I DON’T JUDGE YOU BY HOW MUCH MONEY YOU MAKE
I feel like I need to make that very clear. We get constant (and I mean CONSTANT) messaging that money is a measure of the worth of someone (or of an activity), I feel the need to push back hard against that ethos.
I met an old acquaintance at the grocery store. We caught up on things, and it became clear that he was going through a mid-life crisis. The whole “is this all there is?” question. He has a successful business, and he likes it well enough, but he doesn’t love it. I encouraged him to take a sabbatical and discover what might be the thing he’s looking for—where the emptiness is and how to fill it. It might take several tries, but it was worth the journey.
I shared that I went through a years-long process of searching before I found writing. But now that I’ve found it, I’ve had an emotional and creative awakening like nothing in my life before that. I’m in love with it so much—and it’s so soul-satisfying—that I fully plan to die at the keyboard.
He said yeah, sure, maybe he could do business X instead of business Y because that wouldn’t be too different. He could easily make that work.
I don’t think he even heard what he said. (Or at least not the way I heard it: “I want something totally different, but I’m only willing to rotate the tires, not trade in for a new hot rod.”)
I told him not to fear starting over. (This is the point where he starts looking at me like I’m crazy as we’re standing next to the salad bar.) I said it was really difficult for me—I struggled with the idea that I was a PhD scientist starting over as a fledgling writer. I mean, who does that? A crazy person, right? But if I hadn’t been willing to risk it—hadn’t been willing to throw myself into learning something entirely new—then I wouldn’t be where I am today, with a new passion, a new vocation, something that’s going to give me soul-fulfilling work every day until my days are up.
He waved me off completely at that point because obviously I’m that lady he used to know and respect (I was on our local school board, so a lot of people “know and respect” me from that), but now I’d clearly taken a trip to Hippy Dippy Land. He starts going on about how there’s no way he could start over. No way he could give up what he’s got.

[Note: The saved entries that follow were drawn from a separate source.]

-- pv_equiv track=rewrite | github.com/jemg2030/Retos-Python-CheckIO | DROPBOX/SortSortedGroups.py | sorted_groups
-- ===== SOURCE A (Python) =====
-- def sorted_groups(items: list[int]) -> list[int]:
--     # your code here
--     groups = []
--     current_group = []
--
--     # recorrer la lista
--     for i in range(len(items)):
--         # si el elemento actual es igual al elemento anterior, agregarlo al grupo actual
--         if i > 0 and items[i] == items[i - 1]:
--             current_group.append(items[i])
--         # si el elemento actual es diferente al elemento anterior, agregar el grupo actual a la lista de grupos
--         else:
--             if current_group:
--                 groups.append(current_group)
--             # crear un nuevo grupo con el elemento actual
--             current_group = [items[i]]
--     # agregar el último grupo a la lista de grupos
--     if current_group:
--         groups.append(current_group)
--
--     # ordenar los grupos y concatenarlos en una lista ordenada
--     sorted_items = [elem for group in sorted(groups, key=len) for elem in group]
--
--     return sorted_items
-- ===== SOURCE B (Python) =====
-- def sorted_groups(items: list[int]) -> list[int]:
--     # Run-length encode the list, then counting-sort the runs by length:
--     # emit runs bucketed by count 1..maxlen, preserving traversal order within a bucket.
--     runs = []
--     cur = None  # (value, count) of the run being read
--     for x in items:
--         if cur is not None and cur[0] == x:
--             cur = (x, cur[1] + 1)
--         else:
--             if cur is not None:
--                 runs.append(cur)
--             cur = (x, 1)
--     if cur is not None:
--         runs.append(cur)
--     maxlen = 0
--     for _, c in runs:
--         if c > maxlen:
--             maxlen = c
--     out = []
--     for l in range(1, maxlen + 1):
--         for v, c in runs:
--             if c == l:
--                 out.extend([v] * c)
--     return out
-- ===== Notes on version B (the rewrite author's own statement) =====
-- stated objective: alternative
-- what changed: B run-length encodes the list into (value,count) pairs instead of building group lists by index comparison, and replaces sorted(key=len) by a counting/bucket pass that emits runs of length 1..maxlen in traversal order (stable).
import Mathlib
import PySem
-- pv_equiv track=rewrite | github.com/gvMicroarctic/GlacialMeltwaterMicrobiome | BIOINFORMATICS/taxonomy_viral_merge.py | path_in
-- ===== SOURCE A (Python) =====
-- def path_in(path):
--
-- 	if "d__" not in path:
-- 		path = path + ";d__Unclassified"
--
-- 	if "p__" not in path:
-- 		path = path + ";p__Unclassified"
--
-- 	if "c__" not in path:
-- 		path = path + ";c__Unclassified"
--
-- 	if "o__" not in path:
-- 		path = path + ";o__Unclassified"
--
-- 	if "f__" not in path:
-- 		path = path + ";f__Unclassified"
--
-- 	path_info = path.split(";")
--
-- 	for taxon in path_info:
-- 		if "d__" in taxon:
-- 			domain_t = taxon
-- 	for taxon in path_info:
-- 		if "p__" in taxon:
-- 			phylum_t = taxon
-- 	for taxon in path_info:
-- 		if "c__" in taxon:
-- 			class_t = taxon
-- 	for taxon in path_info:
-- 		if "o__" in taxon:
-- 			order_t = taxon
-- 	for taxon in path_info:
-- 		if "f__" in taxon:
-- 			family_t = taxon
--
-- 	#return string to print
-- 	return domain_t, phylum_t, class_t, order_t, family_t
-- ===== SOURCE B (Python) =====
-- def path_in(path):
--     tags = ("d__", "p__", "c__", "o__", "f__")
--     ranks = {}
--     for seg in path.split(";"):
--         for tag in tags:
--             if tag in seg:
--                 ranks[tag] = seg
--     return tuple(ranks.get(tag, tag + "Unclassified") for tag in tags)
-- ===== Notes on version B (the rewrite author's own statement) =====
-- stated objective: simpler
-- what changed: B drops the five whole-path guard appends and the five separate rescanning loops: it splits once and makes a single pass over the segments, recording each segment in a dict under every rank prefix it contains (last match wins), then reads the five ranks from the dict with a per-rank unclassified default.
import Mathlib
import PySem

And all I could hear was… “I’m afraid to let go.”
So I told him I’m making way more money now than I ever did as an engineer (which, as it happens, is true).
THAT is when he starts to listen to me. THAT is when my story gained legitimacy. Not when I said, “My life was transformed and fulfilled” but when I said “I made even MOAR MONEY.”
Sigh.
That was also when I found an urgent need to get the rest of my groceries.
I won’t judge you by how much money you make (or don’t). I *will* judge you by how willing you are to crack open your heart (and mind). Not in an “I’m better than you” judgment, but in an assessment of whether you’re someone capable of finding the things you actually seek—the things that will fulfill you. Make your time on the planet worthwhile. Or whether you will end up on a deathbed made of regrets.
Making money as a writer is complicated by the fact that $=readers, and we all want to be read. But still… crack open your heart, take joy from your work, walk the path of creative awakening, and no matter how many readers partake of your creation, you’ve already won the game, my friend.